To: sbaker@odu.edu
From: Thomas Meyer
tmeyer@ph.vccs.edu
276 656-0283
Patrick Henry Community College
Subject: Statistics - w/ Dr.Spencer Baker - Homework Assignment #1, Ch 5 - Problem 10, page139.
Date: February 11, 2004
Question:
Suppose the following grouped frequency distribution represents test
anxiety measures.
The upper 15% of the individuals form the highly anxious group,
the next 25% form the moderately anxious group,
the next 40% form the somewhat anxious group,
and the bottom 20% form the non-anxious group.

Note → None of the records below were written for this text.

-- pv_equiv track=rewrite | github.com/dhnesh12/codechef-solutions | 02-CodeChef-Easy/236--Endgame.py | mcal
-- ===== SOURCE A (Python) =====
-- def mcal(d,h):
--     mi=min(d,h)
--     ma=max(d,h)
--     diff=ma-mi
--     if mi<diff:
--         if mi!=0:return 1+mcal(2*mi,ma)
--         else:return -1
--     if ma==mi:return ma
--     else:return int(ma+1)
-- ===== SOURCE B (Python) =====
-- def mcal(d, h):
--     mi, ma = (d, h) if d <= h else (h, d)
--     if ma <= 2 * mi:
--         return ma if ma == mi else int(ma + 1)
--     if mi == 0:
--         return -1
--     q = -(-ma // mi)                 # ceil(ma / mi)
--     k = (q - 1).bit_length() - 1     # unique k with 2**k * mi < ma <= 2**(k+1) * mi
--     return k + ma + (0 if mi << k == ma else 1)
-- ===== Notes on version B (the rewrite author's own statement) =====
-- stated objective: alternative
-- what changed: Replaced A's recursive doubling descent by a closed form: the number of doublings is computed directly as bit_length(ceil(ma/mi)-1)-1, so no recursion or loop remains (O(1) arithmetic vs O(log) calls, though too fast for a timing run to distinguish).
import Mathlib
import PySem

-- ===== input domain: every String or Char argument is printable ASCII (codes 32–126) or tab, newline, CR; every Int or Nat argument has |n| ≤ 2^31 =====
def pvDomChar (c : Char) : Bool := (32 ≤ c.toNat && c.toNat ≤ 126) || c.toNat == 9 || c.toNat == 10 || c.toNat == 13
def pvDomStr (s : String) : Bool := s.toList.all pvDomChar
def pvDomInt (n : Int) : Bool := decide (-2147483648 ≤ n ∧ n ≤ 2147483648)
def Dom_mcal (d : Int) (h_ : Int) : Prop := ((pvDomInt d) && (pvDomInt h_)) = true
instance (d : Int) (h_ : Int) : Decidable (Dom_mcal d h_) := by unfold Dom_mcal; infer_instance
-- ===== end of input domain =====

-- B replaces A's recursion by a closed form: ceiling division + bit_length compute the doubling count directly (no recursion/loop).


-- ===== PORT A =====
-- A's recursion, made total with a fuel guard only (no algorithm change); within
-- Dom_mcal ∧ Pre_mcal at most ~33 recursive calls occur, so fuel 100 is never exhausted.
def mcalF : Nat → Int → Int → Int
  | 0, _, _ => 0
  | n+1, d, h_ =>
    let mi := min d h_
    let ma := max d h_
    let diff := ma - mi
    if mi < diff then
      if mi ≠ 0 then 1 + mcalF n (2*mi) ma else -1
    else if ma = mi then ma else ma + 1

def mcal (d : Int) (h_ : Int) : Int := mcalF 100 d h_

-- ===== PORT B =====
-- B's closed form on the ordered pair (mi, ma): `mi << k` is `mi <<< k.toNat`
-- (inside Pre_ the shift count k is ≥ 1, where Python's << never raises).
def mcalCore (mi : Int) (ma : Int) : Int :=
  if ma ≤ 2 * mi then (if ma = mi then ma else ma + 1)
  else if mi = 0 then -1
  else
    let q := -(PySem.Int.floordiv (-ma) mi)
    let k := (PySem.Int.bitLength (q - 1) : Int) - 1
    k + ma + (if mi <<< k.toNat = ma then 0 else 1)

def mcal_alt (d : Int) (h_ : Int) : Int :=
  let p := if d ≤ h_ then (d, h_) else (h_, d)
  mcalCore p.1 p.2

-- ===== PRECONDITION & SPEC =====
-- Pre_ excludes min(d,h) < 0, where the Python A never terminates (RecursionError).
def Pre_mcal (d : Int) (h_ : Int) : Prop := 0 ≤ d ∧ 0 ≤ h_
instance (d : Int) (h_ : Int) : Decidable (Pre_mcal d h_) := by unfold Pre_mcal; infer_instance
def pvWitness_mcal : Int × Int := (3, 7)

def Spec_mcal (d : Int) (h_ : Int) (out : Int) : Prop := out = mcal_alt d h_
instance (d : Int) (h_ : Int) (out : Int) : Decidable (Spec_mcal d h_ out) := by unfold Spec_mcal; infer_instance

-- ===== CLAIM (what is proved, stated in full; the proofs are below) =====
def Claim_equal_mcal : Prop := ∀ (d : Int) (h_ : Int), Dom_mcal d h_ → Pre_mcal d h_ → Spec_mcal d h_ (mcal d h_)

-- ===== LEMMAS AND PROOFS =====

-- mcal_alt, expressed through min/max.
theorem mcal_alt_minmax (d h_ : Int) : mcal_alt d h_ = mcalCore (min d h_) (max d h_) := by
  unfold mcal_alt
  rw [min_def, max_def]
  split <;> rfl

-- Characterisation of B's closed-form branch: the exponent k computed from
-- ceil(ma/mi) via bit_length is the unique k with 2^k·mi < ma ≤ 2^(k+1)·mi.
theorem mcalCore_of_lt {mi ma : Int} (hmi : 0 < mi) (hlt : 2 * mi < ma) :
    ∃ k : Nat, 1 ≤ k ∧ 2 ^ k * mi < ma ∧ ma ≤ 2 ^ (k + 1) * mi ∧
      mcalCore mi ma = (k : Int) + ma + (if mi * 2 ^ k = ma then 0 else 1) := by
  have hq := (PySem.Int.neg_floordiv_neg_eq_iff_of_pos (a := ma) (b := mi)
      (q := -(PySem.Int.floordiv (-ma) mi)) hmi).mp rfl
  set q : Int := -(PySem.Int.floordiv (-ma) mi) with hqdef
  obtain ⟨hqlo, hqhi⟩ := hq
  -- q ≥ 3
  have hq3 : 3 ≤ q := by
    have h2 : 2 * mi < q * mi := lt_of_lt_of_le hlt hqhi
    have : (2 : Int) < q := lt_of_mul_lt_mul_right h2 (le_of_lt hmi)
    omega
  have hq1ne : q - 1 ≠ 0 := by omega
  set K : Nat := PySem.Int.bitLength (q - 1) with hKdef
  have hub : (q - 1).natAbs < 2 ^ K := PySem.Int.lt_two_pow_bitLength (q - 1)
  have hlb : 2 ^ (K - 1) ≤ (q - 1).natAbs := PySem.Int.two_pow_bitLength_le (q - 1) hq1ne
  have habs : ((q - 1).natAbs : Int) = q - 1 := Int.natAbs_of_nonneg (by omega)
  have hK2 : 2 ≤ K := by
    rcases Nat.lt_or_ge K 2 with hc | hc
    · exfalso
      have hle : (2:Nat) ^ K ≤ 2 ^ 1 := Nat.pow_le_pow_right (by norm_num) (by omega)
      omega
    · exact hc
  refine ⟨K - 1, by omega, ?_, ?_, ?_⟩
  · -- 2^(K-1) * mi < ma
    have h1 : ((2 : Int) ^ (K - 1)) ≤ q - 1 := by
      have := hlb
      rw [← habs]; exact_mod_cast this
    calc 2 ^ (K - 1) * mi ≤ (q - 1) * mi := by
          exact mul_le_mul_of_nonneg_right h1 (le_of_lt hmi)
      _ < ma := hqlo
  · -- ma ≤ 2^(K-1+1) * mi
    have h2 : q ≤ (2 : Int) ^ (K - 1 + 1) := by
      have : (q - 1 : Int) < 2 ^ K := by
        rw [← habs]; exact_mod_cast hub
      have hKeq : K - 1 + 1 = K := by omega
      rw [hKeq]; omega
    calc ma ≤ q * mi := hqhi
      _ ≤ 2 ^ (K - 1 + 1) * mi := mul_le_mul_of_nonneg_right h2 (le_of_lt hmi)
  · -- the returned value
    have hnot1 : ¬ ma ≤ 2 * mi := by omega
    have hnot2 : mi ≠ 0 := by omega
    have hk : ((PySem.Int.bitLength (q - 1) : Int) - 1) = ((K - 1 : Nat) : Int) := by
      rw [← hKdef]; omega
    have hkt : (((K - 1 : Nat) : Int)).toNat = K - 1 := Int.toNat_natCast _
    simp only [mcalCore, if_neg hnot1, if_neg hnot2, ← hqdef, hk, hkt,
      Int.shiftLeft_eq]

-- Uniqueness of the exponent gives A's one-step recurrence for B's closed form.
theorem mcalCore_step {mi ma : Int} (hmi : 0 < mi) (hlt : 2 * mi < ma) :
    mcalCore mi ma = 1 + mcalCore (2 * mi) ma := by
  obtain ⟨k, hk1, hklo, hkhi, hval⟩ := mcalCore_of_lt hmi hlt
  by_cases hsm : ma ≤ 2 * (2 * mi)
  · -- one doubling left: k = 1 and the child is in its base branch
    have hk2 : k < 2 := by
      have h1 : (2 : Int) ^ k * mi < 2 ^ 2 * mi := by
        calc (2:Int) ^ k * mi < ma := hklo
          _ ≤ 2 ^ 2 * mi := by push_cast; linarith
      have h2 : ((2 : Nat) : Int) ^ k < ((2:Nat) : Int) ^ 2 :=
        lt_of_mul_lt_mul_right (by push_cast at h1 ⊢; linarith) (le_of_lt hmi)
      have := pow_lt_pow_iff_right₀ (a := ((2:Nat):Int)) (by norm_num) |>.mp h2
      exact this
    have hkeq : k = 1 := by omega
    subst hkeq
    have hne : ma ≠ 2 * mi := by omega
    rw [hval, mcalCore]
    rw [if_pos hsm, if_neg (by omega : ¬ ma = 2 * mi)]
    rw [if_neg (by push_cast; omega : ¬ mi * 2 ^ 1 = ma)]
    push_cast; ring
  · -- more doublings: child exponent is k - 1
    rw [not_le] at hsm
    obtain ⟨j, hj1, hjlo, hjhi, hjval⟩ :=
      mcalCore_of_lt (by omega : (0:Int) < 2 * mi) (by omega : 2 * (2 * mi) < ma)
    -- 2^(j+1)·mi < ma ≤ 2^(j+2)·mi  and  2^k·mi < ma ≤ 2^(k+1)·mi  force k = j+1
    have hjlo' : (2 : Int) ^ (j + 1) * mi < ma := by
      calc (2:Int) ^ (j+1) * mi = 2 ^ j * (2 * mi) := by ring
        _ < ma := hjlo
    have hjhi' : ma ≤ (2 : Int) ^ (j + 2) * mi := by
      calc ma ≤ 2 ^ (j+1) * (2 * mi) := hjhi
        _ = 2 ^ (j + 2) * mi := by ring
    have hkj : k = j + 1 := by
      have hA : (2 : Int) ^ k < 2 ^ (j + 2) := by
        have : (2:Int) ^ k * mi < 2 ^ (j+2) * mi := lt_of_lt_of_le hklo hjhi'
        exact lt_of_mul_lt_mul_right this (le_of_lt hmi)
      have hB : (2 : Int) ^ (j + 1) < 2 ^ (k + 1) := by
        have : (2:Int) ^ (j+1) * mi < 2 ^ (k+1) * mi := lt_of_lt_of_le hjlo' hkhi
        exact lt_of_mul_lt_mul_right this (le_of_lt hmi)
      have hA' : k < j + 2 := by
        have := pow_lt_pow_iff_right₀ (a := ((2:Nat):Int)) (by norm_num) |>.mp (by push_cast at hA ⊢; exact hA)
        exact this
      have hB' : j + 1 < k + 1 := by
        have := pow_lt_pow_iff_right₀ (a := ((2:Nat):Int)) (by norm_num) |>.mp (by push_cast at hB ⊢; exact hB)
        exact this
      omega
    rw [hval, hjval, hkj]
    have hshift : mi * 2 ^ (j + 1) = 2 * mi * 2 ^ j := by ring
    rw [hshift]
    push_cast; ring

-- One-step unfolding of the fuel recursion (applied once by rw).
theorem mcalF_succ (m : Nat) (d h_ : Int) : mcalF (m + 1) d h_ =
    (if min d h_ < max d h_ - min d h_ then
       (if min d h_ ≠ 0 then 1 + mcalF m (2 * min d h_) (max d h_) else -1)
     else if max d h_ = min d h_ then max d h_ else max d h_ + 1) := rfl

-- The fuel recursion of A equals B's closed form whenever the fuel covers the
-- doubling count, i.e. max ≤ 2^n · max(min,1).
theorem mcalF_eq_core (n : Nat) : ∀ (d h_ : Int), 0 ≤ d → 0 ≤ h_ →
    max d h_ ≤ 2 ^ n * max (min d h_) 1 →
    mcalF (n + 1) d h_ = mcalCore (min d h_) (max d h_) := by
  induction n with
  | zero =>
    intro d h_ hd hh hbound
    rw [mcalF_succ]
    split_ifs with h1 h2 h3
    · -- recursion branch is unreachable with fuel bound 2^0
      exfalso
      have hmi : 0 < min d h_ := by omega
      have : max (min d h_) 1 = min d h_ := by omega
      rw [this] at hbound
      have : min d h_ ≤ max d h_ := min_le_max
      omega
    · -- mi = 0 < ma : both give -1
      rw [mcalCore, if_neg (by omega), if_pos (show min d h_ = 0 by omega)]
    · rw [mcalCore, if_pos (by omega), if_pos h3]
    · rw [mcalCore, if_pos (by omega), if_neg h3]
  | succ n ih =>
    intro d h_ hd hh hbound
    rw [mcalF_succ]
    split_ifs with h1 h2 h3
    · -- recursive case
      have hmi : 0 < min d h_ := by omega
      have hlt : 2 * min d h_ < max d h_ := by omega
      have hmin2 : min (2 * min d h_) (max d h_) = 2 * min d h_ := by omega
      have hmax2 : max (2 * min d h_) (max d h_) = max d h_ := by omega
      have hb2 : max (2 * min d h_) (max d h_) ≤
          2 ^ n * max (min (2 * min d h_) (max d h_)) 1 := by
        rw [hmin2, hmax2]
        have h1' : max (min d h_) 1 = min d h_ := by omega
        rw [h1'] at hbound
        have : (2:Int) ^ (n+1) * min d h_ = 2 ^ n * (2 * min d h_) := by ring
        have h2' : max (2 * min d h_) 1 = 2 * min d h_ := by omega
        rw [h2']; omega
      rw [ih (2 * min d h_) (max d h_) (by omega) (by omega) hb2, hmin2, hmax2]
      rw [mcalCore_step hmi hlt]
    · rw [mcalCore, if_neg (by omega), if_pos (show min d h_ = 0 by omega)]
    · rw [mcalCore, if_pos (by omega), if_pos h3]
    · rw [mcalCore, if_pos (by omega), if_neg h3]

-- ===== VERDICT (by name: the statement is the Claim_ definition above) =====
theorem mcal_spec : Claim_equal_mcal := by
  intro d h_ hdom hpre
  obtain ⟨hd, hh⟩ := hpre
  have hbounds : d ≤ 2147483648 ∧ h_ ≤ 2147483648 := by
    simp only [Dom_mcal, pvDomInt, Bool.and_eq_true, decide_eq_true_eq] at hdom
    omega
  unfold Spec_mcal mcal
  rw [mcal_alt_minmax]
  have hbound : max d h_ ≤ 2 ^ 99 * max (min d h_) 1 := by
    have h1 : (1 : Int) ≤ max (min d h_) 1 := le_max_right _ _
    have h2 : (2:Int) ^ 99 * 1 ≤ 2 ^ 99 * max (min d h_) 1 :=
      mul_le_mul_of_nonneg_left h1 (by positivity)
    have h3 : max d h_ ≤ 2147483648 := by omega
    have h4 : (2147483648 : Int) ≤ 2 ^ 99 := by norm_num
    omega
  exact mcalF_eq_core 99 d h_ hd hh hbound
theorem altGo_none : ∀ (l : List Char) (cur : Nat),
    altGo l none cur = (l.all vch && segG cur (segs l)) := by
  intro l
  induction l with
  | nil => intro cur; simp [altGo, segs, segG]
  | cons ch rest ih =>
    intro cur
    by_cases hn : ch = '\n'
    · subst hn
      cases hseg : segs rest with
      | nil => exact absurd hseg (segs_ne_nil rest)
      | cons t ts =>
        simp [altGo, altGo_some, segs, hseg, segG, vch]
    · by_cases hv : ch = '.' ∨ ch = 'o' ∨ ch = 'x'
      · have hvch : vch ch = true := by
          rcases hv with h | h | h <;> simp [vch, h]
        have hB : (ch == '.' || ch == 'o' || ch == 'x') = true := by
          rcases hv with h | h | h <;> simp [h]
        rw [show altGo (ch :: rest) none cur = altGo rest none (cur + 1) from by
          simp [altGo, hn, hB]]
        rw [ih (cur + 1)]
        simp [segs, hn, hvch, segG_consHead _ _ _ (segs_ne_nil rest)]
      · have h1 : ch ≠ '.' := fun h => hv (Or.inl h)
        have h2 : ch ≠ 'o' := fun h => hv (Or.inr (Or.inl h))
        have h3 : ch ≠ 'x' := fun h => hv (Or.inr (Or.inr h))
        have hvch : vch ch = false := by simp [vch, h1, h2, h3, hn]
        have hB : (ch == '.' || ch == 'o' || ch == 'x') = false := by
          simp [h1, h2, h3]
        simp [altGo, hn, hB, hvch]

theorem segF_last_ne (e : Nat) : ∀ (l : List Char) (cur : Nat), l ≠ [] → l.getLast? ≠ some '\n' →
    segF e cur (segs l) = false := by
  intro l
  induction l with
  | nil => intro cur h _; exact absurd rfl h
  | cons a rest ih =>
    intro cur _ hlast
    cases rest with
    | nil =>
      have ha : a ≠ '\n' := by simpa using hlast
      simp [segs, ha, consHead, segF]
    | cons b rest' =>
      have hlast' : (b :: rest').getLast? ≠ some '\n' := by
        simpa [List.getLast?_cons_cons] using hlast
      by_cases ha : a = '\n'
      · cases hseg : segs (b :: rest') with
        | nil => exact absurd hseg (segs_ne_nil _)
        | cons t ts =>
          have hF := ih 0 (by simp) hlast'
          rw [hseg] at hF
          subst ha
          rw [show segs ('\n' :: b :: rest') = [] :: t :: ts from by rw [← hseg]; simp [segs]]
          rw [show segF e cur ([] :: t :: ts) = (decide (cur + List.length ([] : List Char) = e) && segF e 0 (t :: ts)) from rfl]
          rw [hF, Bool.and_false]
      · rw [show segs (a :: b :: rest') = consHead [a] (segs (b :: rest')) from by simp [segs, ha]]
        rw [segF_consHead _ _ _ _ (segs_ne_nil _)]
        exact ih (cur + 1) (by simp) hlast'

Find the percentiles associate with each classification.
| Interval | Frequency | Cumulative Frequency |
| 60-64 | 8 | 155 |
| 55-59 | 11 | 147 |
| 50-54 | 15 | 136 |
| 45-49 | 23 | 121 |
| 40-44 | 36 | 98 |
| 35-39 | 26 | 62 |
| 30-34 | 19 | 36 |
| 25-29 | 13 | 17 |
| 20-24 | 4 | 4 |
Answer:
Step 1: Compute the percentiles you want to find:
If the upper 15% of the
individuals form the highly anxious group,
we must search for the 100-15 = 85th
percentile.
If the next 25% form the
moderately anxious group,
we must search for the 100-15-25 = 60th
percentile.
If the next 40% form the
somewhat anxious group,
we must search for the 100-15-25-40 = 20th
percentile.
If the bottom 20% form the non-anxious group,
we must search for the 0th percentile.
Step 2:
Use text page 119, formula 5.1 to find a percentile.
|
Xpercentile = LLsubf + [ ( pN - cfsubj-1 )] [j] fsubj |
Step 3: compute pN for each desired percentile
| p | N | pN | percentile |
| .85 | 155 | 131.75 | 85th |
| .60 | 155 | 93 | 60th |
| .20 | 155 | 31 | 20th |
| .0 | 155 | 0 | 0th |
(Keep in mind that the interval j includes 1/2 point below and 1/2 point above the differences in each interval.)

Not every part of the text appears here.